§ **Assignment**
Search the records for the word "over" and copy every line in which it occurs.

§ **Source material**
-- pv_equiv track=rewrite | github.com/patriciarodrigsc/Bacharelado-em-Ci-ncia-da-Computa-o-IME-USP | 2023/Análise de Algoritmos/LISTA5/Resolucao_A.py | calcula_maneiras
-- ===== SOURCE A (Python) =====
-- import math
--
-- def calcula_maneiras(valor):
--     moedas = []
--     i = 1
--     k = 1
--     moeda_index = 0
--
--     maneiras_pag = [0] * (valor + 1)
--     maneiras_pag[0] = 1
--
--     while k <= valor:
--         k = int(math.pow(i, 3))
--         i = i + 1
--         if k <= valor:
--             moedas.append(k)
--
--     while moeda_index < len(moedas):
--         moeda = moedas[moeda_index]
--         j = moeda
--         while j <= valor:
--             maneiras_pag[j] = maneiras_pag[j] + maneiras_pag[j - moeda]
--             j = j + 1
--         moeda_index = moeda_index + 1
--
--     return maneiras_pag[valor]
-- ===== SOURCE B (Python) =====
-- def calcula_maneiras(valor):
--     coins = []
--     i = 1
--     while i * i * i <= valor:
--         coins.append(i * i * i)
--         i = i + 1
--
--     def row(k):
--         # table of ways to pay each amount 0..valor using the first k cube coins
--         if k == 0:
--             return [1] + [0] * valor
--         prev = row(k - 1)
--         c = coins[k - 1]
--         cur = []
--         for j in range(valor + 1):
--             cur.append(prev[j] + (cur[j - c] if j >= c else 0))
--         return cur
--
--     return row(len(coins))[valor]
-- ===== Notes on version B (the rewrite author's own statement) =====
-- stated objective: alternative
-- what changed: Replaces A's in-place single-array while-loop DP with a top-down recursion over the number of allowed cube coins, each step building a fresh row from the previous one; the cube coins are generated by a direct i^3<=valor loop instead of A's lagging k/int(math.pow) loop.
import Mathlib
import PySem

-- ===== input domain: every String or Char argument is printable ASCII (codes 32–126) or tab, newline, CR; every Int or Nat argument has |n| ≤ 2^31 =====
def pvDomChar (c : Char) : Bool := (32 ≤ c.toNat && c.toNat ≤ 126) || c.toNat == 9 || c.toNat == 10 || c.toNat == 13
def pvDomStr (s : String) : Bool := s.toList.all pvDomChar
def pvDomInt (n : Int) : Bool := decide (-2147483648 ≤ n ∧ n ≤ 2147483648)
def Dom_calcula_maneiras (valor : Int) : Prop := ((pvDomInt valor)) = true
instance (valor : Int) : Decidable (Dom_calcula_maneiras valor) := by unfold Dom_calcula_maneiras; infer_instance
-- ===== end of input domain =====

-- B replaces A's in-place single-array DP (two nested while loops) by a top-down recursion on the
-- number of allowed cube coins, each step building a fresh table row from the previous one;
-- return-value equivalence is proved on all of Pre_ (A raises IndexError on negative valor).
-- Python lists are modelled as Array Int (O(1) index/set/push, like CPython lists).

-- ===== PORT A =====
-- first while loop of A: i,k lag one step behind; int(math.pow(i,3)) = i*i*i exactly on Dom
-- (|i| ≤ 1291 there, far below 2^53 where float pow is exact); fuel only makes it total.
def pvCubesLoopA (valor : Int) (fuel : Nat) (i k : Int) (moedas : List Int) : List Int :=
  match fuel with
  | 0 => moedas
  | fuel + 1 =>
    if k ≤ valor then
      let k' := i * i * i
      pvCubesLoopA valor fuel (i + 1) k' (if k' ≤ valor then moedas ++ [k'] else moedas)
    else moedas

-- inner while loop of A: maneiras_pag[j] += maneiras_pag[j-moeda]; indices j, j-moeda are
-- nonnegative and in range whenever Python executes this line, so getD/setIfInBounds are exact there.
def pvInnerA (valor moeda : Int) (j : Int) (dp : Array Int) : Array Int :=
  if h : j ≤ valor then
    pvInnerA valor moeda (j + 1)
      (dp.setIfInBounds j.toNat (dp.getD j.toNat 0 + dp.getD (j - moeda).toNat 0))
  else dp
termination_by (valor + 1 - j).toNat
decreasing_by omega

-- second while loop of A over moeda_index
def pvOuterA (valor : Int) (moedas : List Int) (dp : Array Int) : Array Int :=
  match moedas with
  | [] => dp
  | m :: rest => pvOuterA valor rest (pvInnerA valor m m dp)

def calcula_maneiras (valor : Int) : Int :=
  let moedas := pvCubesLoopA valor (valor.toNat + 2) 1 1 []
  let dp0 := (Array.replicate (valor + 1).toNat 0).setIfInBounds 0 1
  (pvOuterA valor moedas dp0).getD valor.toNat 0

-- ===== PORT B =====
-- while i*i*i <= valor: coins.append(i*i*i)
def pvCubesB (valor : Int) (i : Nat) (coins : List Int) : List Int :=
  if h : (i : Int) * i * i ≤ valor then
    pvCubesB valor (i + 1) (coins ++ [(i : Int) * i * i])
  else coins
termination_by (valor + 1).toNat - i
decreasing_by
  rcases Nat.eq_zero_or_pos i with h0 | h0
  · subst h0; omega
  · have hi : i ≤ i * i * i := by nlinarith
    have hi' : (i : Int) ≤ (i : Int) * i * i := by exact_mod_cast hi
    omega

-- for j in range(valor+1): cur.append(prev[j] + (cur[j-c] if j >= c else 0))
def pvRowLoop (valor c : Int) (prev : Array Int) (j : Int) (cur : Array Int) : Array Int :=
  if h : j ≤ valor then
    pvRowLoop valor c prev (j + 1)
      (cur.push (prev.getD j.toNat 0 + (if c ≤ j then cur.getD (j - c).toNat 0 else 0)))
  else cur
termination_by (valor + 1 - j).toNat
decreasing_by omega

-- row(k): table of ways using the first k cube coins
def pvRowB (valor : Int) (coins : List Int) : Nat → Array Int
  | 0 => #[(1 : Int)] ++ Array.replicate valor.toNat 0
  | k + 1 => pvRowLoop valor (coins.getD k 0) (pvRowB valor coins k) 0 #[]

def calcula_maneiras_alt (valor : Int) : Int :=
  let coins := pvCubesB valor 1 []
  (pvRowB valor coins coins.length).getD valor.toNat 0

-- ===== PRECONDITION & SPEC =====
-- A raises IndexError on negative valor (its ways table is built empty there); Pre_ excludes exactly those inputs.
def Pre_calcula_maneiras (valor : Int) : Prop := 0 ≤ valor
instance (valor : Int) : Decidable (Pre_calcula_maneiras valor) := by
  unfold Pre_calcula_maneiras; infer_instance

def pvWitness_calcula_maneiras : Int := 9

def Spec_calcula_maneiras (valor : Int) (out : Int) : Prop := out = calcula_maneiras_alt valor
instance (valor : Int) (out : Int) : Decidable (Spec_calcula_maneiras valor out) := by
  unfold Spec_calcula_maneiras; infer_instance

-- ===== CLAIM (what is proved, stated in full; the proofs are below) =====
def Claim_equal_calcula_maneiras : Prop := ∀ (valor : Int), Dom_calcula_maneiras valor → Pre_calcula_maneiras valor → Spec_calcula_maneiras valor (calcula_maneiras valor)

-- ===== LEMMAS AND PROOFS =====

-- bridge: Array.getD is List.getD on toList
theorem arrGetD (a : Array Int) (i : Nat) (d : Int) : a.getD i d = a.toList.getD i d := by
  simp [Array.getD, List.getD_eq_getElem?_getD]
  split
  · rename_i h; rw [Array.getElem?_eq_getElem h]; rfl
  · rename_i h; rw [Array.getElem?_eq_none (by omega)]; rfl

-- proof-only specification of one DP row: rowSpec c prev j is the first j entries of the row
-- obtained from prev by allowing (unboundedly many copies of) one extra coin c
def rowSpec (c : Int) (prev : List Int) : Nat → List Int
  | 0 => []
  | j + 1 => rowSpec c prev j ++
      [prev.getD j 0 + (if c ≤ (j : Int) then (rowSpec c prev j).getD (j - c.toNat) 0 else 0)]

theorem rowSpec_length (c : Int) (prev : List Int) (j : Nat) : (rowSpec c prev j).length = j := by
  induction j with
  | zero => rfl
  | succ j ih => simp [rowSpec, ih]

theorem rowSpec_take (c : Int) (prev : List Int) {t j : Nat} (h : t ≤ j) :
    (rowSpec c prev j).take t = rowSpec c prev t := by
  induction j with
  | zero => have : t = 0 := by omega
            subst this; rfl
  | succ j ih =>
    rcases Nat.lt_or_ge t (j + 1) with h1 | h1
    · rw [rowSpec, List.take_append_of_le_length (by rw [rowSpec_length]; omega), ih (by omega)]
    · have ht : t = j + 1 := by omega
      subst ht
      exact List.take_of_length_le (by rw [rowSpec_length])

theorem rowSpec_getD_stable (c : Int) (prev : List Int) {t j j' : Nat}
    (h : t < j) (h' : t < j') :
    (rowSpec c prev j).getD t 0 = (rowSpec c prev j').getD t 0 := by
  rw [List.getD_eq_getElem?_getD, List.getD_eq_getElem?_getD,
    ← List.getElem?_take_of_lt (l := rowSpec c prev j) (Nat.lt_succ_self t),
    ← List.getElem?_take_of_lt (l := rowSpec c prev j') (Nat.lt_succ_self t),
    rowSpec_take c prev h, rowSpec_take c prev h']

theorem rowSpec_char (c : Int) (prev : List Int) (hc : 1 ≤ c) {t j : Nat} (h : t < j) :
    (rowSpec c prev j).getD t 0 =
      prev.getD t 0 + (if c ≤ (t : Int) then (rowSpec c prev j).getD (t - c.toNat) 0 else 0) := by
  have e1 : (rowSpec c prev j).getD t 0 = (rowSpec c prev (t + 1)).getD t 0 :=
    rowSpec_getD_stable c prev h (Nat.lt_succ_self t)
  rw [e1, rowSpec, List.getD_eq_getElem?_getD,
    List.getElem?_append_right (by rw [rowSpec_length])]
  rw [rowSpec_length]
  simp only [Nat.sub_self, List.getElem?_cons_zero, Option.getD_some]
  split_ifs with hct
  · congr 1
    exact rowSpec_getD_stable c prev (by omega) (by omega)
  · rfl

theorem rowSpec_getD_low (c : Int) (prev : List Int) (hc : 1 ≤ c) {t j : Nat} (h : t < j)
    (hlow : (t : Int) < c) : (rowSpec c prev j).getD t 0 = prev.getD t 0 := by
  rw [rowSpec_char c prev hc h, if_neg (by omega), add_zero]

theorem pvRowLoop_eq_rowSpec (valor c : Int) (prev : Array Int) (hv : 0 ≤ valor) (hc : 1 ≤ c) :
    ∀ (j : Int), 0 ≤ j → j ≤ valor + 1 → ∀ (cur : Array Int),
      cur.toList = rowSpec c prev.toList j.toNat →
      (pvRowLoop valor c prev j cur).toList = rowSpec c prev.toList (valor.toNat + 1) := by
  have key : ∀ (n : Nat) (j : Int), (valor + 1 - j).toNat ≤ n → 0 ≤ j → j ≤ valor + 1 →
      ∀ (cur : Array Int), cur.toList = rowSpec c prev.toList j.toNat →
      (pvRowLoop valor c prev j cur).toList = rowSpec c prev.toList (valor.toNat + 1) := by
    intro n
    induction n with
    | zero =>
      intro j hn h0 h1 cur hcur
      have hj : j = valor + 1 := by omega
      subst hj
      rw [pvRowLoop]
      simp only [dif_neg (by omega : ¬ valor + 1 ≤ valor)]
      rw [hcur]
      congr 1
      omega
    | succ n ih =>
      intro j hn h0 h1 cur hcur
      by_cases hj : j ≤ valor
      · rw [pvRowLoop]
        simp only [dif_pos hj]
        refine ih (j + 1) (by omega) (by omega) (by omega) _ ?_
        rw [Array.toList_push, hcur, arrGetD, arrGetD, hcur,
          show (j + 1).toNat = j.toNat + 1 from by omega, rowSpec]
        congr 2
        by_cases hcj : c ≤ j
        · rw [if_pos hcj, if_pos (by omega),
            show (j - c).toNat = j.toNat - c.toNat from by omega]
        · rw [if_neg hcj, if_neg (by omega)]
      · have hj' : j = valor + 1 := by omega
        subst hj'
        rw [pvRowLoop]
        simp only [dif_neg (by omega : ¬ valor + 1 ≤ valor)]
        rw [hcur]
        congr 1
        omega
  intro j h0 h1 cur hcur
  exact key (valor + 1 - j).toNat j le_rfl h0 h1 cur hcur
-- B's fold body is exactly pvCombine with pvItem
theorem pvBodyEq (markers : List String) (best : Option ((Int × Int) × String)) (p : Int × String) :
    (let low := PySem.Str.lower p.2
     let hits := ((PySem.List.enumerate markers).filter
                    (fun q => PySem.Str.isIn q.2 low)).map (fun q => q.1)
     if hits ≠ [] then
       let key : Int × Int := ((PySem.List.min? hits (fun x => x)).getD 0, p.1)
       match best with
       | none => some (key, p.2)
       | some b => if ltKey key b.1 then some (key, p.2) else some b
     else best)
      = pvCombine best (pvItem markers p) := by
  have hm := pvMinHits markers (PySem.Str.lower p.2) 0
  show (if _ ≠ ([] : List Int) then _ else _) = _
  cases hf : markers.findIdx? (fun mk => PySem.Str.isIn mk (PySem.Str.lower p.2)) with
  | none =>
    rw [hf] at hm
    simp only [Option.map_none] at hm
    have hnil : ((PySem.List.enumerate markers 0).filter
        (fun q => PySem.Str.isIn q.2 (PySem.Str.lower p.2))).map (fun q => q.1) = [] :=
      (PySem.List.min?_eq_none_iff _ _).mp hm
    rw [if_neg (by simpa using hnil)]
    simp only [pvItem, hf, Option.map_none]
    cases best <;> rfl
  | some i =>
    rw [hf] at hm
    simp only [Option.map_some] at hm
    have hne : ((PySem.List.enumerate markers 0).filter
        (fun q => PySem.Str.isIn q.2 (PySem.Str.lower p.2))).map (fun q => q.1) ≠ [] := by
      intro hnil
      rw [hnil] at hm
      simp [PySem.List.min?] at hm
    rw [if_pos (by simpa using hne)]
    rw [hm]
    simp only [pvItem, hf, Option.map_some, Option.getD_some, zero_add]
    cases best <;> rfl

theorem pvPickB_eq_bestOf (names markers : List String) :
    pickB names markers
      = match pvBestOf markers (PySem.List.enumerate names) with
        | some b => b.2
        | none => "" := by
  unfold pickB
  rw [show (fun (best : Option ((Int × Int) × String)) (p : Int × String) =>
      let low := PySem.Str.lower p.2
      let hits := ((PySem.List.enumerate markers).filter
                    (fun q => PySem.Str.isIn q.2 low)).map (fun q => q.1)
      if hits ≠ [] then
        let key : Int × Int := ((PySem.List.min? hits (fun x => x)).getD 0, p.1)
        match best with
        | none => some (key, p.2)
        | some b => if ltKey key b.1 then some (key, p.2) else some b
      else best)
      = fun best p => pvCombine best (pvItem markers p) from funext fun b => funext fun p => pvBodyEq markers b p]
  rw [pvFoldlCombine, pvCombine_none_left]

theorem pvBestOf_nil_markers (l : List (Int × String)) : pvBestOf [] l = none := by
  induction l with
  | nil => rfl
  | cons p l ih =>
    show pvCombine (pvItem [] p) (pvBestOf [] l) = none
    rw [ih]
    rfl

theorem pvItem_eq_some (markers : List String) (s : Int) (n : String) (z : (Int × Int) × String)
    (hi : pvItem markers (s, n) = some z) :
    ∃ i, markers.findIdx? (fun mk => PySem.Str.isIn mk (PySem.Str.lower n)) = some i
      ∧ z = (((i : Int), s), n) := by
  simp only [pvItem] at hi
  cases hf : markers.findIdx? (fun mk => PySem.Str.isIn mk (PySem.Str.lower n)) with
  | none => rw [hf] at hi; simp at hi
  | some i =>
    rw [hf] at hi
    simp only [Option.map_some, Option.some.injEq] at hi
    exact ⟨i, rfl, hi.symm⟩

§ **Written answer**
-- what changed: Replaces A's in-place single-array while-loop DP with a top-down recursion over the number of allowed cube coins, each step building a fresh row from the previous one; the cube coins are generated by a direct i^3<=valor loop instead of A's lagging k/int(math.pow) loop.
-- second while loop of A over moeda_index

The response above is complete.